Calculating Likelihoods (P(feature | Class))

Instead of counting frequencies, GNB calculates the likelihood using the Gaussian Probability Density Function (PDF). Here’s the idea:

1. Calculate Class-Specific Stats: For each class (e.g., ‘Yes’ and ‘No’) and for each continuous feature (e.g., ‘Age’), calculate the mean (μ) and variance (σ²) of that feature’s values only for the data points belonging to that class.
2. Use the Gaussian PDF: When you get a new data point with a specific feature value (x), plug this value, along with the calculated mean (μ) and variance (σ²) for a given class, into the Gaussian PDF formula to get the likelihood density P(x | Class).

Gaussian Probability Density Function (PDF)
f(x | μ, σ²) = 1/√(2πσ²) * e^(-(x - μ)²/2σ²)

This formula gives the likelihood density of observing value x, given that the data for this class follows a Normal distribution with mean μ and variance σ².

The algorithm calculates this likelihood density for every feature and every class.

Putting it All Together: GNB Prediction

The overall process for classifying a new data point X = {x₁, x₂, ..., xn} using Gaussian Naive Bayes is:

1. Calculate Priors: Determine the prior probability P(C) for each class C (e.g., fraction of ‘Yes’ samples in training data).
2. Calculate Likelihoods: For each class C and each feature xᵢ:
   • Retrieve the pre-calculated mean (μᵢ,C) and variance (σ²ᵢ,C) of feature i for class C from the training data.
   • Calculate P(xᵢ | C) using the Gaussian PDF formula with these specific μ and σ².
3. Combine using Bayes’ Theorem (Naive Assumption): For each class C, calculate the value proportional to the posterior probability:

   Score(C) = P(C) * P(x₁|C) * P(x₂|C) * ... * P(xn|C)

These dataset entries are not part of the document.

-- pv_equiv track=rewrite | github.com/raghulresearcher/kaggle_comp_medgemma | backend/agents/risk_agent.py | _determine_overall_risk
-- ===== SOURCE A (Python) =====
-- from typing import Any, Dict, List
--
-- def _determine_overall_risk(assessment_results: List[Dict[str, Any]]) -> str:
--     """Determine overall risk level from individual assessments"""
--
--     risk_levels = [result["risk_level"] for result in assessment_results]
--
--     if "high" in risk_levels:
--         return "high"
--     elif "medium" in risk_levels:
--         return "medium"
--     else:
--         return "low"
-- ===== SOURCE B (Python) =====
-- def _determine_overall_risk(assessment_results):
--     """Determine overall risk level from individual assessments"""
--     severity = max((2 if result["risk_level"] == "high" else
--                     1 if result["risk_level"] == "medium" else 0
--                     for result in assessment_results), default=0)
--     return "high" if severity == 2 else "medium" if severity == 1 else "low"
-- ===== Notes on version B (the rewrite author's own statement) =====
-- stated objective: alternative
-- what changed: Replaced the build-a-list-then-ordered-membership-chain with a single max-reduction over a numeric severity mapping (high=2, medium=1, else 0), translating the maximum back to a string.
import Mathlib
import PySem

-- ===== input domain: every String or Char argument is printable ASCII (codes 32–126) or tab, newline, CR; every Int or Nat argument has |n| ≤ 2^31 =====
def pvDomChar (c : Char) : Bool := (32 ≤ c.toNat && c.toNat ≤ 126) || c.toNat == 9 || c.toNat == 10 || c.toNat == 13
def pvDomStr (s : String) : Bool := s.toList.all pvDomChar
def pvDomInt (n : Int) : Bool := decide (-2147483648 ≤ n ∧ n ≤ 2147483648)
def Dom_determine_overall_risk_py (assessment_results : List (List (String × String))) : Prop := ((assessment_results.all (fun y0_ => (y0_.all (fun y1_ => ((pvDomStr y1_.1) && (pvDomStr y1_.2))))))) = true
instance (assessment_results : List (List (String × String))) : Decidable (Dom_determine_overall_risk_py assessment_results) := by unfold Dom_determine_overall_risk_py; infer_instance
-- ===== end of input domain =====

-- B replaces A's list-then-ordered-membership-chain by one numeric max-severity reduction (alternative decomposition, same cost).
-- Pre_ excludes inputs where some assessment lacks the "risk_level" key (A raises KeyError there).


-- ===== PORT A =====
-- result["risk_level"]: first-match dict lookup; the `getD ""` default never fires under Pre_ (key present)
def pvLookupRisk (result : List (String × String)) : String :=
  ((PySem.Dict.mk result).get? "risk_level").getD ""

def determine_overall_risk_py (assessment_results : List (List (String × String))) : String :=
  let risk_levels := assessment_results.map pvLookupRisk
  if "high" ∈ risk_levels then "high"
  else if "medium" ∈ risk_levels then "medium"
  else "low"

-- ===== PORT B =====
def pvSev (s : String) : Nat := if s = "high" then 2 else if s = "medium" then 1 else 0

def determine_overall_risk_py_alt (assessment_results : List (List (String × String))) : String :=
  let severity := assessment_results.foldl (fun acc result => max acc (pvSev (pvLookupRisk result))) 0
  if severity = 2 then "high" else if severity = 1 then "medium" else "low"

-- ===== PRECONDITION & SPEC =====
-- Pre_ excludes exactly the inputs on which A raises KeyError: some assessment without a "risk_level" key.
def Pre_determine_overall_risk_py (assessment_results : List (List (String × String))) : Prop :=
  (assessment_results.all (fun r => (PySem.Dict.mk r).contains "risk_level")) = true
instance (assessment_results : List (List (String × String))) : Decidable (Pre_determine_overall_risk_py assessment_results) := by unfold Pre_determine_overall_risk_py; infer_instance

def pvWitness_determine_overall_risk_py : (List (List (String × String))) :=
  [[("risk_level", "medium")], [("risk_level", "low")]]

def Spec_determine_overall_risk_py (assessment_results : List (List (String × String))) (out : String) : Prop := out = determine_overall_risk_py_alt assessment_results
instance (assessment_results : List (List (String × String))) (out : String) : Decidable (Spec_determine_overall_risk_py assessment_results out) := by unfold Spec_determine_overall_risk_py; infer_instance

-- ===== CLAIM (what is proved, stated in full; the proofs are below) =====
def Claim_equal_determine_overall_risk_py : Prop := ∀ (assessment_results : List (List (String × String))), Dom_determine_overall_risk_py assessment_results → Pre_determine_overall_risk_py assessment_results → Spec_determine_overall_risk_py assessment_results (determine_overall_risk_py assessment_results)

-- ===== LEMMAS AND PROOFS =====

-- foldl max over severities shifts its accumulator out as an outer max
theorem pv_foldl_shift (l : List String) : ∀ acc : Nat,
    l.foldl (fun a s => max a (pvSev s)) acc = max acc (l.foldl (fun a s => max a (pvSev s)) 0) := by
  induction l with
  | nil => intro acc; simp
  | cons s l ih =>
      intro acc
      simp only [List.foldl_cons]
      rw [ih (max acc (pvSev s)), ih (max 0 (pvSev s))]
      omega

-- the max severity over a list equals the ordered-membership characterisation A uses
theorem pv_max_char (l : List String) :
    l.foldl (fun a s => max a (pvSev s)) 0 =
      (if "high" ∈ l then 2 else if "medium" ∈ l then 1 else 0) := by
  induction l with
  | nil => simp
  | cons s l ih =>
      simp only [List.foldl_cons, pv_foldl_shift, ih, List.mem_cons]
      by_cases h1 : s = "high" <;> by_cases h2 : s = "medium" <;>
        simp [pvSev, h1, h2] <;> split_ifs <;> simp_all

theorem pv_fold_map (ars : List (List (String × String))) :
    ars.foldl (fun acc r => max acc (pvSev (pvLookupRisk r))) 0
      = (ars.map pvLookupRisk).foldl (fun a s => max a (pvSev s)) 0 := by
  simp [List.foldl_map]

-- ===== VERDICT (by name: the statement is the Claim_ definition above) =====
theorem determine_overall_risk_py_spec : Claim_equal_determine_overall_risk_py := by
  intro ars _ _
  unfold Spec_determine_overall_risk_py determine_overall_risk_py determine_overall_risk_py_alt
  rw [pv_fold_map, pv_max_char]
  simp only [List.mem_map]
  split_ifs <;> simp_all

   (Multiply the prior by all the individual likelihood densities calculated in step 2).
4. Predict: Choose the class C that has the highest Score(C).

Essentially, it asks: “Based on the typical ‘Age’ and ‘Salary’ distributions we saw for people who did purchase (Class 1), and the distributions for those who didn’t (Class 0), which class does this new person’s ‘Age’ and ‘Salary’ fit better with, considering the overall likelihood of purchase?”

Performance Tips & When to Use GNB

Key Points:

• Check Normality Assumption: While often robust even if violated, GNB works best if your continuous features are roughly normally distributed within each class. Use histograms or statistical tests to check. If features are highly non-normal, consider data transformations (like log or Box-Cox) or a different Naive Bayes variant or another algorithm.
• Independence Assumption: Remember GNB assumes features are independent. If your features are highly correlated, GNB might not perform optimally compared to models that handle correlations.
• Computational Efficiency: GNB is generally very fast to train as it mainly involves calculating means and variances.
• Good Baseline: Due to its speed and simplicity, GNB is often a good baseline model to try early in a classification project.
• Works Well with High Dimensions: It can perform reasonably well even with a large number of features relative to the number of samples, partly due to the independence assumption simplifying calculations.

Gaussian Naive Bayes: Key Takeaways

• Gaussian Naive Bayes (GNB) is a type of Naive Bayes classifier specifically designed for continuous numerical features.
• It assumes that features within each class follow a Gaussian (Normal) distribution.
• It calculates the likelihood P(feature | Class) using the Gaussian PDF formula, based on the mean and variance of the feature for that class learned from training data.
• It still relies on the “naive” assumption that features are conditionally independent given the class.
• Requires calculating mean and variance for each feature per class during “training”.
• Feature scaling is often recommended for numerical stability and better visualization, although GNB handles scales mathematically.
• It’s implemented easily in Scikit-learn using GaussianNB.